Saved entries
● ● ● ● ●
-- pv_equiv track=rewrite | github.com/sabarabara/EPC | utils/data_utils.py | filter_by_agreement
-- ===== SOURCE A (Python) =====
-- from collections import defaultdict
--
-- def filter_by_agreement(utterances: list) -> list:
--     """評価者間で一致した発話のみを残す
--
--     IEMOCAPでは同一発話に2人の評価者がラベルを付与。
--     EmoEvaluationファイル内の同一utt_idが2回出現し、
--     両方が同じラベルの場合のみ採用。
--     """
--     utt_labels = defaultdict(list)
--     for utt in utterances:
--         utt_labels[utt["utt_id"]].append(utt["emotion"])
--
--     agreed_ids = set()
--     for utt_id, labels in utt_labels.items():
--         if len(labels) == 2 and labels[0] == labels[1]:
--             agreed_ids.add(utt_id)
--
--     return [u for u in utterances if u["utt_id"] in agreed_ids]
-- ===== SOURCE B (Python) =====
-- def filter_by_agreement(utterances: list) -> list:
--     """評価者間で一致した発話のみを残す (direct per-utterance check: no dict, no set)"""
--     def keep(u):
--         same = [v for v in utterances if v["utt_id"] == u["utt_id"]]
--         return len(same) == 2 and all(v["emotion"] == u["emotion"] for v in same)
--     return [u for u in utterances if keep(u)]
-- ===== Notes on version B (the rewrite author's own statement) =====
-- stated objective: alternative
-- what changed: Replaces A's three-stage hash pipeline (group labels per id into a defaultdict, scan the groups into an agreed-id set, filter by set membership) with a direct per-utterance check that scans the whole list for entries sharing the utterance's id and tests their count and label agreement in place, using no dict or set at all.
import Mathlib
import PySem

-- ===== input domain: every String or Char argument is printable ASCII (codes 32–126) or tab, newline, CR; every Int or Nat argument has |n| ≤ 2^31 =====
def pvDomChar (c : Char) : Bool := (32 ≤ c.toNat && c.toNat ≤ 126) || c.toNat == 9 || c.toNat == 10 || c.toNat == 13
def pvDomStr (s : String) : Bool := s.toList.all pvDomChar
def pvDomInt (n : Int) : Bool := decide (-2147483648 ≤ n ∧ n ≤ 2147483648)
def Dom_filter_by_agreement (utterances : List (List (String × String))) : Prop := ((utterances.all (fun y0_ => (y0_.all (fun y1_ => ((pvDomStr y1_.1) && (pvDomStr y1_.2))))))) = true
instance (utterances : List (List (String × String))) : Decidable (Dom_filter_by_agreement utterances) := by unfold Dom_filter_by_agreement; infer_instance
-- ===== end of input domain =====

-- B replaces A's hash pipeline (group labels per id, scan groups into an agreed set, filter by
-- membership) with a direct per-utterance scan of the list itself (objective: alternative, not faster).


-- ===== PORT A =====
-- shared helper: Python's u[k] on a dict, total form (key present under Pre_, so exact there)
def pvLookup (u : List (String × String)) (k : String) : String :=
  (PySem.Dict.mk u).getD k ""

-- the test 'len(labels) == 2 and labels[0] == labels[1]' (total pyGetD: the indices only matter
-- when the length guard holds, so the default never decides — exact there)
def pvCondA (labels : List String) : Bool :=
  decide (PySem.List.len labels = 2) &&
    (PySem.List.pyGetD labels 0 "" == PySem.List.pyGetD labels 1 "")

-- loop body of 'utt_labels[utt["utt_id"]].append(utt["emotion"])' (defaultdict(list))
def pvStepA (d : PySem.Dict String (List String)) (u : List (String × String)) :
    PySem.Dict String (List String) :=
  d.modify (pvLookup u "utt_id") [] (fun ls => ls ++ [pvLookup u "emotion"])

def pvAgreedStep (s : PySem.Set String) (p : String × List String) : PySem.Set String :=
  if pvCondA p.2 then PySem.Set.add s p.1 else s

def filter_by_agreement (utterances : List (List (String × String))) :
    List (List (String × String)) :=
  let utt_labels : PySem.Dict String (List String) :=
    utterances.foldl pvStepA PySem.Dict.empty
  let agreed_ids : PySem.Set String :=
    utt_labels.items.foldl pvAgreedStep PySem.Set.empty
  utterances.filter (fun u => PySem.Set.contains agreed_ids (pvLookup u "utt_id"))

-- ===== PORT B =====
-- 'keep(u)': scan the whole list for entries sharing u's id, require exactly two of them
-- all carrying u's own emotion
def pvKeepB (utterances : List (List (String × String))) (u : List (String × String)) : Bool :=
  let same := utterances.filter (fun v => pvLookup v "utt_id" == pvLookup u "utt_id")
  decide (same.length = 2) && same.all (fun v => pvLookup v "emotion" == pvLookup u "emotion")

def filter_by_agreement_alt (utterances : List (List (String × String))) :
    List (List (String × String)) :=
  utterances.filter (pvKeepB utterances)

-- ===== PRECONDITION & SPEC =====
-- Pre_: every utterance dict carries the keys "utt_id" and "emotion"; on any other input
-- Python A raises KeyError (returns nothing), so those inputs are excluded.
def Pre_filter_by_agreement (utterances : List (List (String × String))) : Prop :=
  ∀ u ∈ utterances, "utt_id" ∈ u.map Prod.fst ∧ "emotion" ∈ u.map Prod.fst
instance (utterances : List (List (String × String))) : Decidable (Pre_filter_by_agreement utterances) := by
  unfold Pre_filter_by_agreement; infer_instance

def pvWitness_filter_by_agreement : (List (List (String × String))) :=
  [[("utt_id", "a"), ("emotion", "hap")], [("utt_id", "a"), ("emotion", "hap")],
   [("utt_id", "b"), ("emotion", "sad")]]

def Spec_filter_by_agreement (utterances : List (List (String × String))) (out : List (List (String × String))) : Prop := out = filter_by_agreement_alt utterances
instance (utterances : List (List (String × String))) (out : List (List (String × String))) : Decidable (Spec_filter_by_agreement utterances out) := by unfold Spec_filter_by_agreement; infer_instance

-- ===== CLAIM (what is proved, stated in full; the proofs are below) =====
def Claim_equal_filter_by_agreement : Prop := ∀ (utterances : List (List (String × String))), Dom_filter_by_agreement utterances → Pre_filter_by_agreement utterances → Spec_filter_by_agreement utterances (filter_by_agreement utterances)

-- ===== LEMMAS AND PROOFS =====

-- A's grouped label list for id c is exactly the emotions of the entries whose id is c
lemma pvLabels_eq (utterances : List (List (String × String))) (c : String) :
    (utterances.foldl pvStepA PySem.Dict.empty).getD c []
      = (utterances.filter (fun v => pvLookup v "utt_id" == c)).map
          (fun v => pvLookup v "emotion") := by
  have hfold : utterances.foldl pvStepA PySem.Dict.empty
      = (utterances.map (fun u => (pvLookup u "utt_id", pvLookup u "emotion"))).foldl
          (fun d p => d.modify p.1 [] (fun ls => ls ++ [p.2])) PySem.Dict.empty := by
    rw [List.foldl_map]; rfl
  rw [hfold, PySem.Dict.getD_foldl_modify_append, PySem.Dict.getD_empty,
    List.filter_map, List.map_map]
  simp [Function.comp_def]

lemma pvNodupA (utterances : List (List (String × String))) :
    (utterances.foldl pvStepA PySem.Dict.empty).keys.Nodup := by
  exact PySem.Dict.nodup_keys_foldl_modify_key utterances (fun u => pvLookup u "utt_id")
    [] (fun _ u => fun ls => ls ++ [pvLookup u "emotion"]) PySem.Dict.empty (by simp)

lemma pvAgreed_mem (items : List (String × List String)) :
    ∀ (s0 : PySem.Set String) (id : String),
      (id ∈ items.foldl pvAgreedStep s0) ↔
        id ∈ s0 ∨ ∃ ls, (id, ls) ∈ items ∧ pvCondA ls = true := by
  induction items with
  | nil => intro s0 id; simp
  | cons p rest ih =>
    intro s0 id
    obtain ⟨k, ls⟩ := p
    simp only [List.foldl_cons]
    rw [ih]
    unfold pvAgreedStep
    by_cases hc : pvCondA ls = true
    · simp only [hc, if_true, PySem.Set.mem_add]
      constructor
      · rintro (⟨h | h⟩ | ⟨ls', hmem, hcond⟩)
        · exact Or.inl h
        · exact Or.inr ⟨ls, by simp [h], hc⟩
        · exact Or.inr ⟨ls', by simp [hmem], hcond⟩
      · rintro (h | ⟨ls', hmem, hcond⟩)
        · exact Or.inl (Or.inl h)
        · rcases List.mem_cons.mp hmem with heq | hmem'
          · exact Or.inl (Or.inr (congrArg Prod.fst heq))
          · exact Or.inr ⟨ls', hmem', hcond⟩
    · rw [if_neg hc]
      constructor
      · rintro (h | ⟨ls', hmem, hcond⟩)
        · exact Or.inl h
        · exact Or.inr ⟨ls', by simp [hmem], hcond⟩
      · rintro (h | ⟨ls', hmem, hcond⟩)
        · exact Or.inl h
        · rcases List.mem_cons.mp hmem with heq | hmem'
          · cases heq; exact absurd hcond hc
          · exact Or.inr ⟨ls', hmem', hcond⟩

-- the two agreement tests coincide on a label list that contains e
lemma pvCond_equiv (ls : List String) (e : String) (he : e ∈ ls) :
    pvCondA ls = (decide (ls.length = 2) && ls.all (· == e)) := by
  match ls with
  | [] => cases he
  | [a] => simp [pvCondA]
  | [a, b] =>
    have h1 : PySem.List.pyGetD [a, b] 1 "" = b := by
      have := PySem.List.pyGetD_ofNat [a, b] 1 "" (by simp)
      simpa using this
    simp only [pvCondA, PySem.List.len_eq, PySem.List.pyGetD_zero_cons, h1,
      List.length_cons, List.length_nil, List.all_cons, List.all_nil, Bool.and_true]
    rcases List.mem_pair.mp he with h | h
    · subst h; by_cases hab : e = b <;> simp [hab, eq_comm]
    · subst h; simp
  | a :: b :: c :: t =>
    simp [pvCondA]
    omega

-- A's membership test equals B's keep test for any u in the list
lemma pvPred_eq (utterances : List (List (String × String))) (u : List (String × String))
    (hu : u ∈ utterances) :
    PySem.Set.contains
        ((utterances.foldl pvStepA PySem.Dict.empty).items.foldl pvAgreedStep PySem.Set.empty)
        (pvLookup u "utt_id")
      = pvKeepB utterances u := by
  set uid := pvLookup u "utt_id" with huid
  set dA := utterances.foldl pvStepA PySem.Dict.empty with hdA
  have hnd : dA.keys.Nodup := pvNodupA utterances
  set ls := (utterances.filter (fun v => pvLookup v "utt_id" == uid)).map
      (fun v => pvLookup v "emotion") with hls
  have hgetD : dA.getD uid [] = ls := pvLabels_eq utterances uid
  have hmemu : u ∈ utterances.filter (fun v => pvLookup v "utt_id" == uid) :=
    List.mem_filter.mpr ⟨hu, by simp [huid]⟩
  have hein : pvLookup u "emotion" ∈ ls := List.mem_map.mpr ⟨u, hmemu, rfl⟩
  have hne : ls ≠ [] := by intro h; rw [h] at hein; cases hein
  have hget? : dA.get? uid = some ls := by
    cases hg : dA.get? uid with
    | none =>
      have := PySem.Dict.getD_eq_get?_getD dA uid []
      rw [hg] at this; simp at this
      exact absurd (this ▸ hgetD).symm hne
    | some v =>
      have := PySem.Dict.getD_eq_get?_getD dA uid []
      rw [hg] at this; simp at this
      rw [hgetD] at this; rw [this]
  have hmemiff : (uid ∈ dA.items.foldl pvAgreedStep PySem.Set.empty) ↔ pvCondA ls = true := by
    rw [pvAgreed_mem]
    constructor
    · rintro (h | ⟨ls', hin, hcond⟩)
      · simp [PySem.Set.empty] at h
      · have := PySem.Dict.get?_of_mem_items dA hin hnd
        rw [hget?] at this
        cases Option.some_injective _ this
        exact hcond
    · intro hc
      exact Or.inr ⟨ls, PySem.Dict.mem_items_of_get?_eq_some dA hget?, hc⟩
  have hkeep : pvKeepB utterances u
      = (decide (ls.length = 2) && ls.all (· == pvLookup u "emotion")) := by
    unfold pvKeepB
    rw [hls]
    simp only [List.length_map, List.all_map]
    rfl
  rw [hkeep, ← pvCond_equiv ls (pvLookup u "emotion") hein]
  by_cases hc : pvCondA ls = true
  · rw [hc]; exact (PySem.Set.contains_iff _ _).mpr (hmemiff.mpr hc)
  · rw [Bool.not_eq_true] at hc
    rw [hc]
    exact Bool.eq_false_iff.mpr (fun h => by
      have := hmemiff.mp ((PySem.Set.contains_iff _ _).mp h)
      rw [hc] at this; exact Bool.false_ne_true this)

-- ===== VERDICT (by name: the statement is the Claim_ definition above) =====
theorem filter_by_agreement_spec : Claim_equal_filter_by_agreement := by
  intro utterances _hdom _hpre
  unfold Spec_filter_by_agreement filter_by_agreement filter_by_agreement_alt
  exact List.filter_congr (fun u hu => pvPred_eq utterances u hu)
● ● ● ● ●
Your task is to gather all lines from the entries above that hold the word "評価者間で一致した発話のみを残す".

--     """評価者間で一致した発話のみを残す
--     """評価者間で一致した発話のみを残す (direct per-utterance check: no dict, no set)"""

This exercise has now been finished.